*Problem statement*.
The answer must be every line of the records below that contains the word "some", copied out.

[Stored items]

-- pv_equiv track=rewrite | github.com/CubedCard/adventofcode | 2023/day-3/solution.py | get_adjacent_digits
-- ===== SOURCE A (Python) =====
-- def get_adjacent_digits(grid, row, col):
--     current_digit = grid[row][col]
--     neighbors = [current_digit]
--
--     # Check left neighbors
--     for c in range(col - 1, -1, -1):
--         if grid[row][c].isdigit():
--             neighbors.insert(0, grid[row][c])  # Insert at the beginning to maintain order
--         else:
--             break  # Stop if we encounter a non-digit character
--
--     # Check right neighbors
--     for c in range(col + 1, len(grid[row])):
--         if grid[row][c].isdigit():
--             neighbors.append(grid[row][c])
--         else:
--             break  # Stop if we encounter a non-digit character
--
--     return ''.join(neighbors)
-- ===== SOURCE B (Python) =====
-- def get_adjacent_digits(grid, row, col):
--     r = grid[row]
--     start = col
--     while start - 1 >= 0 and r[start - 1].isdigit():
--         start -= 1
--     end = col
--     while end + 1 < len(r) and r[end + 1].isdigit():
--         end += 1
--     return ''.join(r[start:end + 1])
-- ===== Notes on version B (the rewrite author's own statement) =====
-- stated objective: simpler
-- what changed: B computes the number's index span with two while-loops over indices and returns one join of a single row slice, instead of A's neighbor list built element-by-element with insert(0, .) and append over two range scans.
-- outside the precondition, e.g. on get_adjacent_digits([['1', '2']], 0, -1): A returns '212', B returns '2'
import Mathlib
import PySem

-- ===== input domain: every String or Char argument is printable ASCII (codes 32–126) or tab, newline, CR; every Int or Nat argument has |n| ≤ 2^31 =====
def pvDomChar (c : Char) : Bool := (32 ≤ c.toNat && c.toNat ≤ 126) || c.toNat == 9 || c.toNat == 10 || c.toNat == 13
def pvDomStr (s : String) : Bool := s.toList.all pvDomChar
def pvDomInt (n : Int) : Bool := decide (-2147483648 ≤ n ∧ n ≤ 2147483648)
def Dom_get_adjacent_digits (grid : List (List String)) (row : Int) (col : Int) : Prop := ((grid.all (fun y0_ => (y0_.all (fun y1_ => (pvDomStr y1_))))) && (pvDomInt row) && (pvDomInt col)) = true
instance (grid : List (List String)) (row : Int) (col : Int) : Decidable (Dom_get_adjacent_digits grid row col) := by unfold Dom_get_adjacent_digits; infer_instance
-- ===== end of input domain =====

-- B replaces A's element-by-element neighbor list (insert(0,.)/append over two range scans)
-- by an index span (two while loops) and a single row slice joined once: simpler, one join.

-- ===== PORT A =====
-- left scan: 'for c in range(col-1, -1, -1): if digit insert(0, .) else break'
def aLeft (r : List String) : List Int → List String → List String
  | [], acc => acc
  | c :: cs, acc =>
      if PySem.Str.strIsdigit (PySem.List.pyGetD r c "") then
        aLeft r cs (PySem.List.pyGetD r c "" :: acc)
      else acc

-- right scan: 'for c in range(col+1, len(row)): if digit append else break'
def aRight (r : List String) : List Int → List String → List String
  | [], acc => acc
  | c :: cs, acc =>
      if PySem.Str.strIsdigit (PySem.List.pyGetD r c "") then
        aRight r cs (acc ++ [PySem.List.pyGetD r c ""])
      else acc

def get_adjacent_digits (grid : List (List String)) (row : Int) (col : Int) : String :=
  let r := PySem.List.pyGetD grid row []
  let current := PySem.List.pyGetD r col ""
  let neighbors := [current]
  let neighbors := aLeft r (PySem.List.pyRange (col - 1) (-1) (-1)) neighbors
  let neighbors := aRight r (PySem.List.pyRange (col + 1) (r.length : Int)  1) neighbors
  PySem.Str.join "" neighbors

-- ===== PORT B =====
-- 'while start-1 >= 0 and r[start-1].isdigit(): start -= 1' (fuel only for totality)
def bStart (r : List String) : Nat → Int → Int
  | 0, s => s
  | f + 1, s =>
      if 1 ≤ s ∧ PySem.Str.strIsdigit (PySem.List.pyGetD r (s - 1) "") then bStart r f (s - 1)
      else s

-- 'while end+1 < len(r) and r[end+1].isdigit(): end += 1' (fuel only for totality)
def bEnd (r : List String) : Nat → Int → Int
  | 0, e => e
  | f + 1, e =>
      if e + 1 < (r.length : Int) ∧ PySem.Str.strIsdigit (PySem.List.pyGetD r (e + 1) "") then
        bEnd r f (e + 1)
      else e

def get_adjacent_digits_alt (grid : List (List String)) (row : Int) (col : Int) : String :=
  let r := PySem.List.pyGetD grid row []
  let start := bStart r col.toNat col
  let stop := bEnd r (r.length + (-col).toNat + 1) col
  PySem.Str.join "" (PySem.List.slice r (some start) (some (stop + 1)))

-- ===== PRECONDITION & SPEC =====
-- Pre_ excludes (a) row/col raising IndexError and (b) negative in-range col, where A returns a
-- value only through Python's negative-index wraparound (center char taken from the end while the
-- right scan restarts at index 0) — an accidental corner no natural slice-based B matches.
def Pre_get_adjacent_digits (grid : List (List String)) (row : Int) (col : Int) : Prop :=
  PySem.Raise.InRange grid.length row ∧ 0 ≤ col ∧ col < ((PySem.List.pyGetD grid row []).length : Int)
instance (grid : List (List String)) (row : Int) (col : Int) : Decidable (Pre_get_adjacent_digits grid row col) := by unfold Pre_get_adjacent_digits; infer_instance

def pvWitness_get_adjacent_digits : List (List String) × Int × Int :=
  ([["4", "6", "7", "."], [".", "1", "*", "2"]], 0, 2)

def Spec_get_adjacent_digits (grid : List (List String)) (row : Int) (col : Int) (out : String) : Prop := out = get_adjacent_digits_alt grid row col
instance (grid : List (List String)) (row : Int) (col : Int) (out : String) : Decidable (Spec_get_adjacent_digits grid row col out) := by unfold Spec_get_adjacent_digits; infer_instance

-- ===== CLAIM (what is proved, stated in full; the proofs are below) =====
def Claim_equal_get_adjacent_digits : Prop := ∀ (grid : List (List String)) (row : Int) (col : Int), Dom_get_adjacent_digits grid row col → Pre_get_adjacent_digits grid row col → Spec_get_adjacent_digits grid row col (get_adjacent_digits grid row col)

-- ===== LEMMAS AND PROOFS =====

-- Nat-indexed versions of B's two loops (proof-side only)
def natStart (r : List String) : Nat → Nat
  | 0 => 0
  | s + 1 => if PySem.Str.strIsdigit (PySem.List.pyGetD r ((s : Nat) : Int) "") then natStart r s else s + 1

def natEnd (r : List String) : Nat → Nat → Nat
  | 0, e => e
  | f + 1, e =>
      if e + 1 < r.length ∧ PySem.Str.strIsdigit (PySem.List.pyGetD r (((e + 1 : Nat)) : Int) "") then
        natEnd r f (e + 1)
      else e

theorem bStart_eq (r : List String) : ∀ c : Nat, bStart r c (c : Int) = ((natStart r c : Nat) : Int) := by
  intro c
  induction c with
  | zero => simp [bStart, natStart]
  | succ s ih =>
      have h1 : ((s + 1 : Nat) : Int) - 1 = (s : Int) := by push_cast; ring
      have ht : (1 : Int) ≤ ((s + 1 : Nat) : Int) := by push_cast; omega
      rw [bStart, natStart, h1]
      split_ifs with hA hB hB
      · exact ih
      · exact absurd hA.2 hB
      · exact absurd ⟨ht, hB⟩ hA
      · rfl

theorem bEnd_eq (r : List String) : ∀ (f : Nat) (e : Nat), bEnd r f (e : Int) = ((natEnd r f e : Nat) : Int) := by
  intro f
  induction f with
  | zero => intro e; simp [bEnd, natEnd]
  | succ f ih =>
      intro e
      have h1 : ((e : Int)) + 1 = ((e + 1 : Nat) : Int) := by push_cast; ring
      rw [bEnd, natEnd, h1]
      split_ifs with hA hB hB
      · exact ih (e + 1)
      · exact absurd ⟨by exact_mod_cast hA.1, hA.2⟩ hB
      · exact absurd ⟨by exact_mod_cast hB.1, hB.2⟩ hA
      · rfl

theorem natStart_le (r : List String) : ∀ c, natStart r c ≤ c := by
  intro c
  induction c with
  | zero => simp [natStart]
  | succ s ih => rw [natStart]; split_ifs <;> omega

theorem natEnd_ge (r : List String) : ∀ f e, e ≤ natEnd r f e := by
  intro f
  induction f with
  | zero => intro e; simp [natEnd]
  | succ f ih =>
      intro e; rw [natEnd]; split_ifs with h
      · have := ih (e + 1); omega
      · omega

theorem natEnd_lt (r : List String) : ∀ f e, e < r.length → natEnd r f e < r.length := by
  intro f
  induction f with
  | zero => intro e he; simpa [natEnd] using he
  | succ f ih =>
      intro e he; rw [natEnd]; split_ifs with h
      · exact ih (e + 1) h.1
      · exact he

theorem aLeft_eq (r : List String) : ∀ (c : Nat), c ≤ r.length → ∀ acc,
    aLeft r (PySem.List.pyRange ((c : Int) - 1) (-1) (-1)) acc
      = (r.drop (natStart r c)).take (c - natStart r c) ++ acc := by
  intro c
  induction c with
  | zero =>
      intro _ acc
      rw [PySem.List.pyRange_neg_one_eq_nil (by norm_num)]
      simp [aLeft, natStart]
  | succ s ih =>
      intro hc acc
      have hs : s < r.length := by omega
      have h1 : ((s + 1 : Nat) : Int) - 1 = (s : Int) := by push_cast; ring
      rw [h1, PySem.List.pyRange_neg_one_cons (by omega)]
      rw [aLeft]
      by_cases hd : PySem.Str.strIsdigit (PySem.List.pyGetD r ((s : Nat) : Int) "")
      · rw [if_pos hd, ih (by omega)]
        have hb : natStart r (s + 1) = natStart r s := by rw [natStart, if_pos hd]
        have hble : natStart r s ≤ s := natStart_le r s
        rw [hb]
        set b := natStart r s with hbdef
        have hsb : s + 1 - b = (s - b) + 1 := by omega
        rw [hsb, List.take_add_one]
        have hget : (r.drop b)[s - b]? = some r[s] := by
          rw [List.getElem?_drop]
          have : b + (s - b) = s := by omega
          rw [this]
          exact List.getElem?_eq_getElem hs
        have hval : PySem.List.pyGetD r ((s : Nat) : Int) "" = r[s] := by
          rw [PySem.List.pyGetD_natCast]
          exact List.getD_eq_getElem r "" hs
        rw [hget, hval]
        simp
      · rw [if_neg hd]
        have hb : natStart r (s + 1) = s + 1 := by rw [natStart, if_neg hd]
        rw [hb]
        simp

theorem aRight_eq (r : List String) : ∀ (f : Nat) (e : Nat), e < r.length → r.length ≤ e + 1 + f → ∀ acc,
    aRight r (PySem.List.pyRange ((e : Int) + 1) (r.length : Int) 1) acc
      = acc ++ (r.drop (e + 1)).take (natEnd r f e - e) := by
  intro f
  induction f with
  | zero =>
      intro e he hf acc
      rw [PySem.List.pyRange_one_eq_nil (by omega)]
      simp [aRight, natEnd]
  | succ f ih =>
      intro e he hf acc
      by_cases hlt : e + 1 < r.length
      · rw [PySem.List.pyRange_one_cons (by omega)]
        rw [aRight]
        have h1 : ((e : Int)) + 1 = ((e + 1 : Nat) : Int) := by push_cast; ring
        have hval : PySem.List.pyGetD r ((e : Int) + 1) "" = r[e + 1] := by
          rw [h1, PySem.List.pyGetD_natCast]
          exact List.getD_eq_getElem r "" hlt
        by_cases hd : PySem.Str.strIsdigit (PySem.List.pyGetD r ((e : Int) + 1) "")
        · rw [if_pos hd]
          have h2 : (e : Int) + 1 + 1 = ((e + 1 : Nat) : Int) + 1 := by push_cast; ring
          rw [h2, ih (e + 1) hlt (by omega)]
          have hE : natEnd r (f + 1) e = natEnd r f (e + 1) := by
            rw [natEnd, if_pos ⟨hlt, by rw [← h1]; exact hd⟩]
          rw [hE]
          set E := natEnd r f (e + 1) with hEdef
          have hEge : e + 1 ≤ E := natEnd_ge r f (e + 1)
          have hdropeq : r.drop (e + 1) = r[e + 1] :: r.drop (e + 2) := by
            rw [List.drop_eq_getElem_cons hlt]
          have hEm : E - e = (E - (e + 1)) + 1 := by omega
          rw [hdropeq, hEm, List.take_succ_cons, hval]
          simp
        · rw [if_neg hd]
          have hE : natEnd r (f + 1) e = e := by
            rw [natEnd, if_neg]
            intro hcontra
            exact hd (by rw [h1]; exact hcontra.2)
          rw [hE]
          simp
      · rw [PySem.List.pyRange_one_eq_nil (by omega)]
        have hE : natEnd r (f + 1) e = e := by
          rw [natEnd, if_neg]; intro hcontra; exact hlt hcontra.1
        rw [hE]
        simp [aRight]

-- ===== VERDICT (by name: the statement is the Claim_ definition above) =====
theorem get_adjacent_digits_spec : Claim_equal_get_adjacent_digits := by
  intro grid row col _ hpre
  obtain ⟨hrow, hc0, hclen⟩ := hpre
  unfold Spec_get_adjacent_digits
  simp only [get_adjacent_digits, get_adjacent_digits_alt]
  set r := PySem.List.pyGetD grid row [] with hr
  obtain ⟨n, hn⟩ : ∃ n : Nat, col = (n : Int) := ⟨col.toNat, (Int.toNat_of_nonneg hc0).symm⟩
  subst hn
  have hnlen : n < r.length := by exact_mod_cast hclen
  -- left loop of A
  have hcur : PySem.List.pyGetD r ((n : Nat) : Int) "" = r[n] := by
    rw [PySem.List.pyGetD_natCast]; exact List.getD_eq_getElem r "" hnlen
  have hL := aLeft_eq r n (by omega) [r[n]]
  -- right loop of A (fuel matching B's port: r.length + 1)
  have hR := aRight_eq r (r.length + (-(n : Int)).toNat + 1) n hnlen (by omega)

  -- B's loops reduce to the Nat versions
  have hbs : bStart r ((n : Int)).toNat (n : Int) = ((natStart r n : Nat) : Int) := by
    have : ((n : Int)).toNat = n := by omega
    rw [this]; exact bStart_eq r n
  have hbe : bEnd r (r.length + (-(n : Int)).toNat + 1) (n : Int)
      = ((natEnd r (r.length + (-(n : Int)).toNat + 1) n : Nat) : Int) := bEnd_eq r _ n
  set F := r.length + (-(n : Int)).toNat + 1 with hF
  set b := natStart r n with hbdef
  set E := natEnd r F n with hEdef
  have hble : b ≤ n := natStart_le r n
  have hEge : n ≤ E := natEnd_ge r F n
  have hElt : E < r.length := natEnd_lt r F n hnlen
  rw [hcur, hL, hR, hbs, hbe]
  -- B's slice
  have hstop : ((E : Nat) : Int) + 1 = ((E + 1 : Nat) : Int) := by push_cast; ring
  rw [hstop, PySem.List.slice_natCast]
  -- both sides are the join of the same list
  congr 1
  have hsplit : E + 1 - b = (n - b) + (1 + (E - n)) := by omega
  rw [hsplit, List.take_add]
  have hdd : (r.drop b).drop (n - b) = r.drop n := by
    rw [List.drop_drop]
    congr 1
    omega
  rw [hdd, Nat.add_comm 1 (E - n), List.drop_eq_getElem_cons hnlen, List.take_succ_cons,
    List.append_assoc, List.singleton_append]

*Written response*.
  PySem.Str.join "" (PySem.List.slice r (some start) (some (stop + 1)))
        have hget : (r.drop b)[s - b]? = some r[s] := by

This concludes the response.